§ Extracted information:
BEGIN
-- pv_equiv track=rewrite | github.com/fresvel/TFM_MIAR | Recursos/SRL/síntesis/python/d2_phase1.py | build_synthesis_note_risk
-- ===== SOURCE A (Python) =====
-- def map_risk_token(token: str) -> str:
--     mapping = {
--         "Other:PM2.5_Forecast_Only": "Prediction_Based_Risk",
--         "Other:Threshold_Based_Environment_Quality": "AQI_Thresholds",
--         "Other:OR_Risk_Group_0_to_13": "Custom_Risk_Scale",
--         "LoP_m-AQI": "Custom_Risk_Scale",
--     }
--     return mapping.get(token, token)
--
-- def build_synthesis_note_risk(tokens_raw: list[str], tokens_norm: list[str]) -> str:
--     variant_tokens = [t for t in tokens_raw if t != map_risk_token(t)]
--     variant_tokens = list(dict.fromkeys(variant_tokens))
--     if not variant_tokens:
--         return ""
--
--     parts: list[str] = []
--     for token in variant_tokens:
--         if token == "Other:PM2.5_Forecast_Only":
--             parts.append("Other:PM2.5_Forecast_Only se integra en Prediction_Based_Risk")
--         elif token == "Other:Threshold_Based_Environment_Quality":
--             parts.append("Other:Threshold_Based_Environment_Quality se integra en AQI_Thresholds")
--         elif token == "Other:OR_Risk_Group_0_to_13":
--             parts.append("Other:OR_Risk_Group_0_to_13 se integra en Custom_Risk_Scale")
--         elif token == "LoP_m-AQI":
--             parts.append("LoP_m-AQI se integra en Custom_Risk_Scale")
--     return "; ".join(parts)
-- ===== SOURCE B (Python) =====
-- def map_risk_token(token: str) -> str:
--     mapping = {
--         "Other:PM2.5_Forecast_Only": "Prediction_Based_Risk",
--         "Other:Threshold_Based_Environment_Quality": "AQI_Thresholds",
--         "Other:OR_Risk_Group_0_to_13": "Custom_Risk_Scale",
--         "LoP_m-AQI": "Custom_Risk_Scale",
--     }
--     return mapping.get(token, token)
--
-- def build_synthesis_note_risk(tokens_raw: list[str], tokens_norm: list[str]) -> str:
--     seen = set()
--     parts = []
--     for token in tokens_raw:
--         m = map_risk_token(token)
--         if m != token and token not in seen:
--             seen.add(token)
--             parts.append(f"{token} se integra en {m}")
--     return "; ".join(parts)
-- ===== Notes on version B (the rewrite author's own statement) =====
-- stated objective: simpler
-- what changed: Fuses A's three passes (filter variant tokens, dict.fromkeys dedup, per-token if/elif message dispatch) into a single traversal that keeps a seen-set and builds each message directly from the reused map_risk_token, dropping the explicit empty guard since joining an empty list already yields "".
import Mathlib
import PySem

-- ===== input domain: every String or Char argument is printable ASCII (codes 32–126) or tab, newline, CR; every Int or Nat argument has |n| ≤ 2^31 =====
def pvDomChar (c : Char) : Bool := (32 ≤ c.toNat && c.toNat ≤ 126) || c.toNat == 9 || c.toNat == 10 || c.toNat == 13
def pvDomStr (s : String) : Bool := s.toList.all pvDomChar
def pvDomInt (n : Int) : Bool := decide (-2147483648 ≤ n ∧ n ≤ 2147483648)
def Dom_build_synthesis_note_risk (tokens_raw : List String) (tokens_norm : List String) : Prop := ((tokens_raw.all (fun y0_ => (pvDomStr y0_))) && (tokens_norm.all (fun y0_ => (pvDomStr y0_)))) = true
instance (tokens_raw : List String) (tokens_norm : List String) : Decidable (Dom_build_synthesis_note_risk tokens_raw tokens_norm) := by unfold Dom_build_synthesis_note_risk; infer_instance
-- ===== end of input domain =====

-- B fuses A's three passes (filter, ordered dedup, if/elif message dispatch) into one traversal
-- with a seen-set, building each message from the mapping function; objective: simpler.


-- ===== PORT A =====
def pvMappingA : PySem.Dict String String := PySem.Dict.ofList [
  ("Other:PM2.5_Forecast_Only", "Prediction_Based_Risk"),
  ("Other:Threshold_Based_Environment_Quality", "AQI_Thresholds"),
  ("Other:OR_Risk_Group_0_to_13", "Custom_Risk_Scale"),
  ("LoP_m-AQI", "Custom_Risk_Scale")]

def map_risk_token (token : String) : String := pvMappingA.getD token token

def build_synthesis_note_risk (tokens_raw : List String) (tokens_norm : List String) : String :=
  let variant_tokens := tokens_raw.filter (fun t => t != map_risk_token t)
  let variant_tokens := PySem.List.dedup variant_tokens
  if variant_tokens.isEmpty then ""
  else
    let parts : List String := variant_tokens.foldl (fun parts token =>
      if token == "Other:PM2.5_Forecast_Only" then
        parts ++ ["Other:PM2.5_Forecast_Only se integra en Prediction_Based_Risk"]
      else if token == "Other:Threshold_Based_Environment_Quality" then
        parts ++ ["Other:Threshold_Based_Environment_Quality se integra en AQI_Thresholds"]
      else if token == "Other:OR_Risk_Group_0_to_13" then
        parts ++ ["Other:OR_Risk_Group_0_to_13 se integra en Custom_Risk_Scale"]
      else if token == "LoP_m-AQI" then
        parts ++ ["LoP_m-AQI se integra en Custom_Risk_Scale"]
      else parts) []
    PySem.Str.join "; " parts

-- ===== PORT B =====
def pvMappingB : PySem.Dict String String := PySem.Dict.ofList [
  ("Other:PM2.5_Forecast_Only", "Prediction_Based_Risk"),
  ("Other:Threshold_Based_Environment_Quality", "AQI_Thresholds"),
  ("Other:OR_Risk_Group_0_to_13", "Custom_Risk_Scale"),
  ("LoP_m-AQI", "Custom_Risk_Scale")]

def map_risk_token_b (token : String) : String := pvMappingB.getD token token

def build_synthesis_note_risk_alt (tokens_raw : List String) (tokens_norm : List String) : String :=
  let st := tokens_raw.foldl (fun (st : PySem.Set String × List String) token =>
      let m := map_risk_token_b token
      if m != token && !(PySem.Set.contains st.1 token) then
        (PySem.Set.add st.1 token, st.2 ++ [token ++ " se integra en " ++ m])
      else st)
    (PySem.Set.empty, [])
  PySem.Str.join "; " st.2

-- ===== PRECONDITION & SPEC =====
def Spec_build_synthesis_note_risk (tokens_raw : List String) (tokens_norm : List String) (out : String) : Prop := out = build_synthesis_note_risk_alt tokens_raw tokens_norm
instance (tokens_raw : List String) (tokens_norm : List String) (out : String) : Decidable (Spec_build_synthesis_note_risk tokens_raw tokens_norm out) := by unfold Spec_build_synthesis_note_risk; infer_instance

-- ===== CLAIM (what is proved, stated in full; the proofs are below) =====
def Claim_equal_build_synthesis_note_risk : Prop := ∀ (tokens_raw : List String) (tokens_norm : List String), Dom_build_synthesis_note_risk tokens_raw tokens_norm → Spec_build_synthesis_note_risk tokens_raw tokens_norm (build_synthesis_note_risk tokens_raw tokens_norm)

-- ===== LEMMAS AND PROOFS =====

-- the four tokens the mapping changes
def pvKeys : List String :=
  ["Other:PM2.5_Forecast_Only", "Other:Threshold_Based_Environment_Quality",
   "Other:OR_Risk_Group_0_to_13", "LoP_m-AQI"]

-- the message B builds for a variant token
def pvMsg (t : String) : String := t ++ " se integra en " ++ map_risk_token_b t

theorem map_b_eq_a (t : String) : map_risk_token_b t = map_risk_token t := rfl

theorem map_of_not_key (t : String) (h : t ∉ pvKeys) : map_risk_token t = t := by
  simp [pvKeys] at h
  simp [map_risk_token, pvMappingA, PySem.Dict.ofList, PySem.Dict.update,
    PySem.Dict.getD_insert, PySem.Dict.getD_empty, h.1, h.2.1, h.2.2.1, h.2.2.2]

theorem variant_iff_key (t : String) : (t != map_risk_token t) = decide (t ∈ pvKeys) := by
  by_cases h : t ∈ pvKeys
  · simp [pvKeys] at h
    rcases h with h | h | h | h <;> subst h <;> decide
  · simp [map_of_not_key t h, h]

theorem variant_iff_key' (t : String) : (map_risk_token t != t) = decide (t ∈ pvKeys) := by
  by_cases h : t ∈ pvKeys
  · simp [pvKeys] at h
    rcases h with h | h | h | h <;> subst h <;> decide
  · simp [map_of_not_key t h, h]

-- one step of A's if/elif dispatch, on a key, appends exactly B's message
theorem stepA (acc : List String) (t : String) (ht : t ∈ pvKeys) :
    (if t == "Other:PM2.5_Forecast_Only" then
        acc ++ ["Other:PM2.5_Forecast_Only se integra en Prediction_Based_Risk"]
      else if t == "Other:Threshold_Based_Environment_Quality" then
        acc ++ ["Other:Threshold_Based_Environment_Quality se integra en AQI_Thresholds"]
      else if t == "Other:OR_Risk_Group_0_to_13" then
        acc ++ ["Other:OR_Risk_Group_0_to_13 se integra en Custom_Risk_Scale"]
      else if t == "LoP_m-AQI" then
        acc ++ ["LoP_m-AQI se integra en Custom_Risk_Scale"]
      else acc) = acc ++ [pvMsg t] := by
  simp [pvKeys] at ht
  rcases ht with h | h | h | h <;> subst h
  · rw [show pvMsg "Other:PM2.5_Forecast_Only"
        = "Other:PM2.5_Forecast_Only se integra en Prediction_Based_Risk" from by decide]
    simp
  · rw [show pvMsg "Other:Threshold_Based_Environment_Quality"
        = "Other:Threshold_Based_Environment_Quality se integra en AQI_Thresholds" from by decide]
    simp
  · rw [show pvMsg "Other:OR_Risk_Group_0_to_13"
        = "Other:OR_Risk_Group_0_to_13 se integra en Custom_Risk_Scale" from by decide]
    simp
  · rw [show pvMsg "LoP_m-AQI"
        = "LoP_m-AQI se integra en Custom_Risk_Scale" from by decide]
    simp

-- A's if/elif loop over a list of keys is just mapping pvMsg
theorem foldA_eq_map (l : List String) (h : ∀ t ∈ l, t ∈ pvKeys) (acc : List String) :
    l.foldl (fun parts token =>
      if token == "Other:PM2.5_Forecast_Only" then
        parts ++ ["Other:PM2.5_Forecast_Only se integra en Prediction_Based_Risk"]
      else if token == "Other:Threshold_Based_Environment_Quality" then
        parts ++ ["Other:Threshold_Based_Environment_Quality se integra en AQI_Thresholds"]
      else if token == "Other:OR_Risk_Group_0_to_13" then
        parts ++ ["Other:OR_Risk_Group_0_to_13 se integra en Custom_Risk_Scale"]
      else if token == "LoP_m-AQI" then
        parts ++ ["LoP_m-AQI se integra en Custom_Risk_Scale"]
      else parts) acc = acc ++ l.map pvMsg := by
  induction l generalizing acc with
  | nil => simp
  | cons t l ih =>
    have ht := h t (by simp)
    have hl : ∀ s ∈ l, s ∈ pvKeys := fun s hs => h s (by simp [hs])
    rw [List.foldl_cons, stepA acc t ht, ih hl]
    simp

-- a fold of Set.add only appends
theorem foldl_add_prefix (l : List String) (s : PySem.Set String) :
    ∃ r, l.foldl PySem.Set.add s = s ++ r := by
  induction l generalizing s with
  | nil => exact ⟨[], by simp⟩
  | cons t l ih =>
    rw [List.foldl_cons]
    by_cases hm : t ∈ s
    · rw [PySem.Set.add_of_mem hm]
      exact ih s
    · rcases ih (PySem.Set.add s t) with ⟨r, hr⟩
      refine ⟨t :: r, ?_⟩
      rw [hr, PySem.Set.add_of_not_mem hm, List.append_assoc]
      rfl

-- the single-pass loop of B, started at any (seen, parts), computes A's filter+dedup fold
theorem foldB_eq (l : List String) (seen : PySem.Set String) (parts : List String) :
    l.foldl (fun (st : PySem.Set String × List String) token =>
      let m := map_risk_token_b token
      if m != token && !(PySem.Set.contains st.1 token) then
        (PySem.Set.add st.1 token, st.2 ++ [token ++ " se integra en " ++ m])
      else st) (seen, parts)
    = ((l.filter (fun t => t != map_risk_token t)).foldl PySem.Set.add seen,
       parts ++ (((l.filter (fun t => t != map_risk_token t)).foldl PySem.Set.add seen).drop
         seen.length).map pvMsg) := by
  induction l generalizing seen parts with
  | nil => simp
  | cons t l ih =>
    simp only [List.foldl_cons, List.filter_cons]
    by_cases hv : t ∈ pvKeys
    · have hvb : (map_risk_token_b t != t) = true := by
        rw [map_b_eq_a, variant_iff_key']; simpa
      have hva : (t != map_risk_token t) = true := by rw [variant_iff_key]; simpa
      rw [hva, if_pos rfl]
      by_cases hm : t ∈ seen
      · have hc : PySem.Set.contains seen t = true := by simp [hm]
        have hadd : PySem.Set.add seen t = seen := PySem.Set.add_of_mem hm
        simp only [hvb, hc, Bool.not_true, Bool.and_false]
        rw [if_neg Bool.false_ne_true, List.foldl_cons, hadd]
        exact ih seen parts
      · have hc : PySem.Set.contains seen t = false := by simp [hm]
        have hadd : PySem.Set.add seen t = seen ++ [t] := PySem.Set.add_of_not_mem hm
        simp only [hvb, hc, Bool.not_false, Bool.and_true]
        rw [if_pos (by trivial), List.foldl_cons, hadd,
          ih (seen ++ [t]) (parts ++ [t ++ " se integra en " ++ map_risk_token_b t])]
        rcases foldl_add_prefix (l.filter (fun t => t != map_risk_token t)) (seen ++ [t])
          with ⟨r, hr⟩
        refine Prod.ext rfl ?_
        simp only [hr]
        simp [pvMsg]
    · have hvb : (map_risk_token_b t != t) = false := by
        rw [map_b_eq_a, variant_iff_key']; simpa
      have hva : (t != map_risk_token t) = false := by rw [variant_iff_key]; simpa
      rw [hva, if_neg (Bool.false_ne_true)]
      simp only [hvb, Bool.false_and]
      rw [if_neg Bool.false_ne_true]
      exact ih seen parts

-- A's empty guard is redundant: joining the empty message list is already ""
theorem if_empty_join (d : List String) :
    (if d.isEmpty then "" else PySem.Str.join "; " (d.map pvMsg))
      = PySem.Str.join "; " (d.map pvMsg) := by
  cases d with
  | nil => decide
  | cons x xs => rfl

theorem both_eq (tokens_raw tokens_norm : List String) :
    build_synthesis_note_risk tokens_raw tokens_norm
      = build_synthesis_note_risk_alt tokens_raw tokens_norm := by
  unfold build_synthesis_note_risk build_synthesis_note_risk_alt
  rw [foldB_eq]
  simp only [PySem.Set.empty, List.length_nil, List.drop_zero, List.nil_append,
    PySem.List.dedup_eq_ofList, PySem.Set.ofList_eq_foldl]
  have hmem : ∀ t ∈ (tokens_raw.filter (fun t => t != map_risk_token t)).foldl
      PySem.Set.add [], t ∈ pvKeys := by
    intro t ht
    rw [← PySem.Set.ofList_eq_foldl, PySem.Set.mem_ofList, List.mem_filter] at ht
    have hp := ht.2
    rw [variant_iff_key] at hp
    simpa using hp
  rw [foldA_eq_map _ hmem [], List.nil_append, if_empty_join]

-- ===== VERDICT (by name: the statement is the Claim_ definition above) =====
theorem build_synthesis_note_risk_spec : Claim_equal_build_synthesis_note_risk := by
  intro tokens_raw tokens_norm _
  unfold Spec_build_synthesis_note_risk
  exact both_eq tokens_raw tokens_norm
END
BEGIN
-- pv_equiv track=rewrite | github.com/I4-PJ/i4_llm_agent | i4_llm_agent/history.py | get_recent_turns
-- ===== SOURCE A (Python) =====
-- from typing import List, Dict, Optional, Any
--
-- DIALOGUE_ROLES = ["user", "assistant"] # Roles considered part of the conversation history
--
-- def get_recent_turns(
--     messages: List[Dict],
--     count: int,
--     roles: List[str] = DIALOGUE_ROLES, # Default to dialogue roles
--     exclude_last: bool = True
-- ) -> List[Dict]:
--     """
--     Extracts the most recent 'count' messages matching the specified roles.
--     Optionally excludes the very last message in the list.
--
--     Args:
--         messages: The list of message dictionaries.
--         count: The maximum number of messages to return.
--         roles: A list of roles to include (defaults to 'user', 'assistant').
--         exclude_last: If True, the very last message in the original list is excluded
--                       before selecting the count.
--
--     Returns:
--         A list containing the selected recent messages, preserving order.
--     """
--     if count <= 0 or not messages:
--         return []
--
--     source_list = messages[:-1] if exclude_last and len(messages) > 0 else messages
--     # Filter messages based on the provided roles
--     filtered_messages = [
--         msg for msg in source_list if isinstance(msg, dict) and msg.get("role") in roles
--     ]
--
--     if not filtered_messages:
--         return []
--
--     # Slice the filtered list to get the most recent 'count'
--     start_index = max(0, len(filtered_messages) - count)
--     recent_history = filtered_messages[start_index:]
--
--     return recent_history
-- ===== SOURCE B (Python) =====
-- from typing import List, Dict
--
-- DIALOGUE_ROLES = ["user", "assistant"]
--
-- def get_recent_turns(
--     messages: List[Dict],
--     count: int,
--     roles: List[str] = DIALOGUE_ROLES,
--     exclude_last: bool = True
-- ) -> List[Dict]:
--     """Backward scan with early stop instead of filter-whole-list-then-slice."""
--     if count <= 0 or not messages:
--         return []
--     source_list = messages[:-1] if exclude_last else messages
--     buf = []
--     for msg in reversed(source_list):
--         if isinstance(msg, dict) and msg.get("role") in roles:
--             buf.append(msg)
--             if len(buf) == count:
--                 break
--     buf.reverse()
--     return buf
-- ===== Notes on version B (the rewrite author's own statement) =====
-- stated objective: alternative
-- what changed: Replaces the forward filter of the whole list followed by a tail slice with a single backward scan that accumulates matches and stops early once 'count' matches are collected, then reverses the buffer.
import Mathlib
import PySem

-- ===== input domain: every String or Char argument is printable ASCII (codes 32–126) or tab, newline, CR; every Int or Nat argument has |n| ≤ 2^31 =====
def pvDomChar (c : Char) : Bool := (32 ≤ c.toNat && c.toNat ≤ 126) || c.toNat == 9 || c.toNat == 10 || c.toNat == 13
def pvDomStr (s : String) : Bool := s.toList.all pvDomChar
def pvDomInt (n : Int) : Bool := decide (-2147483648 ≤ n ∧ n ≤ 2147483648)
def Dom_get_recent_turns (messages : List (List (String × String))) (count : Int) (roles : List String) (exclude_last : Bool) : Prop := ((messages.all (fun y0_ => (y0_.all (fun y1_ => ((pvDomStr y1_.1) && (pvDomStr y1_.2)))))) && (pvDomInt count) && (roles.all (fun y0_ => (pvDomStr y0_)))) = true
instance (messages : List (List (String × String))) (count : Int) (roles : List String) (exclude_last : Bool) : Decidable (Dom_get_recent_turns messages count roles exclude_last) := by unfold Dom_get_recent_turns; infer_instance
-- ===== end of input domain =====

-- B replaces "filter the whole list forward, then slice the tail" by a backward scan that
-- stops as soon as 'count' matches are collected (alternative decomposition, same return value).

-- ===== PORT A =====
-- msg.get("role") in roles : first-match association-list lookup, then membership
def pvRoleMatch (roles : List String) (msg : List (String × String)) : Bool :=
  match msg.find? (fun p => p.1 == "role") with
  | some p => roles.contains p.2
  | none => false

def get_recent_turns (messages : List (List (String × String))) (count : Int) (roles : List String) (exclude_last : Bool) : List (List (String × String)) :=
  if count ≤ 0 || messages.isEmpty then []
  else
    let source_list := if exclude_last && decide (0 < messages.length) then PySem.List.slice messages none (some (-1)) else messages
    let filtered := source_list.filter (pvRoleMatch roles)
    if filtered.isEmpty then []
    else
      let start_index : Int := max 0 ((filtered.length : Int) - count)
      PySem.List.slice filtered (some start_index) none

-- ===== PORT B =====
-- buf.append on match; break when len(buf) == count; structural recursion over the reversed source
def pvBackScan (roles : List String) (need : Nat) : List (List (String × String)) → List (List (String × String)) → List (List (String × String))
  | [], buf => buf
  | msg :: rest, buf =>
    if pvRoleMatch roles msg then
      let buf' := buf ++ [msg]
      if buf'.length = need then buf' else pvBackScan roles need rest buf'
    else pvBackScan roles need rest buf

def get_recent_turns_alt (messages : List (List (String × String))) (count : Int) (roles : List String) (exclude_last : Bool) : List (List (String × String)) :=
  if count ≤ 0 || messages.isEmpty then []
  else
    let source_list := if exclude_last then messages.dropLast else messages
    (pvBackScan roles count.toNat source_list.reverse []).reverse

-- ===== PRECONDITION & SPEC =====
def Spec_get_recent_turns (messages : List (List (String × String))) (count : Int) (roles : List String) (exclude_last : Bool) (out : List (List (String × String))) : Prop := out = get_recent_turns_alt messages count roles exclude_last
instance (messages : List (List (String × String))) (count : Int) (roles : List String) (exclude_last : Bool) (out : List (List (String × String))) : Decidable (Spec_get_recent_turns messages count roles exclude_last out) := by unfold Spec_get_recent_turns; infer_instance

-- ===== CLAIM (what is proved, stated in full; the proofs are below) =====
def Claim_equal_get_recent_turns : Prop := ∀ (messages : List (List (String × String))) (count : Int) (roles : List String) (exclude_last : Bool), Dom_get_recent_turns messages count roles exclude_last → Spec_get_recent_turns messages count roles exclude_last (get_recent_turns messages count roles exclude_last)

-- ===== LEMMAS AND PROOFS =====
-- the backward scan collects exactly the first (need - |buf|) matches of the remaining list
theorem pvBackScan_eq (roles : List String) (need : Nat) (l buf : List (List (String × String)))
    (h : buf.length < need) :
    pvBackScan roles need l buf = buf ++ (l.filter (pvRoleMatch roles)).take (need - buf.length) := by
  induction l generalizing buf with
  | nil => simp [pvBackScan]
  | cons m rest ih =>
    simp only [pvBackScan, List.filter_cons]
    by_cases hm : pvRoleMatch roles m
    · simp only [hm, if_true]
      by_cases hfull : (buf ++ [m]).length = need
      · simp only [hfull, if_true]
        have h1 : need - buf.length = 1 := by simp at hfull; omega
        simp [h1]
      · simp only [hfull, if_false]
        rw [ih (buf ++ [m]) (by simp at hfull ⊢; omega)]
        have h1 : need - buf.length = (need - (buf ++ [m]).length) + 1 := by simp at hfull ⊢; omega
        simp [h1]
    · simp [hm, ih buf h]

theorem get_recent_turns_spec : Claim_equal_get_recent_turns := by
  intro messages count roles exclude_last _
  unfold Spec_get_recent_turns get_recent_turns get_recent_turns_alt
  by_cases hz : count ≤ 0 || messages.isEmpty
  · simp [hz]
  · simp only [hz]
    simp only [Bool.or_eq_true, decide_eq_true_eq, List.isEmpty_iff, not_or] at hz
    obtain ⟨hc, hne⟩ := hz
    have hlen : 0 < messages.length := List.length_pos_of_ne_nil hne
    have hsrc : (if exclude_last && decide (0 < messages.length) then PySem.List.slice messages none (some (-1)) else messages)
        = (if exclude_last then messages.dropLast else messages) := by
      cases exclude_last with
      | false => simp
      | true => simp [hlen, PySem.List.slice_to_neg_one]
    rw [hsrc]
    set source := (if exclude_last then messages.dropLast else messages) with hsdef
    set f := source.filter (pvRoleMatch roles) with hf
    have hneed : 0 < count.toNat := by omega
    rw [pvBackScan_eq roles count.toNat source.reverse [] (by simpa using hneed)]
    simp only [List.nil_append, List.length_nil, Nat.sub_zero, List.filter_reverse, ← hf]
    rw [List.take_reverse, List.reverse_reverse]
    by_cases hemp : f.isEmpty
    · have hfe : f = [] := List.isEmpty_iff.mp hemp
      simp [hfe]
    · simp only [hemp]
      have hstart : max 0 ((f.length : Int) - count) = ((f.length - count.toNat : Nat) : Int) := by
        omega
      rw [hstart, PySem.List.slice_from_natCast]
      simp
END
§ Problem to solve: Show every line from the entries above in which the word "break" appears.

§ Reply to the task:
--                 break
-- buf.append on match; break when len(buf) == count; structural recursion over the reversed source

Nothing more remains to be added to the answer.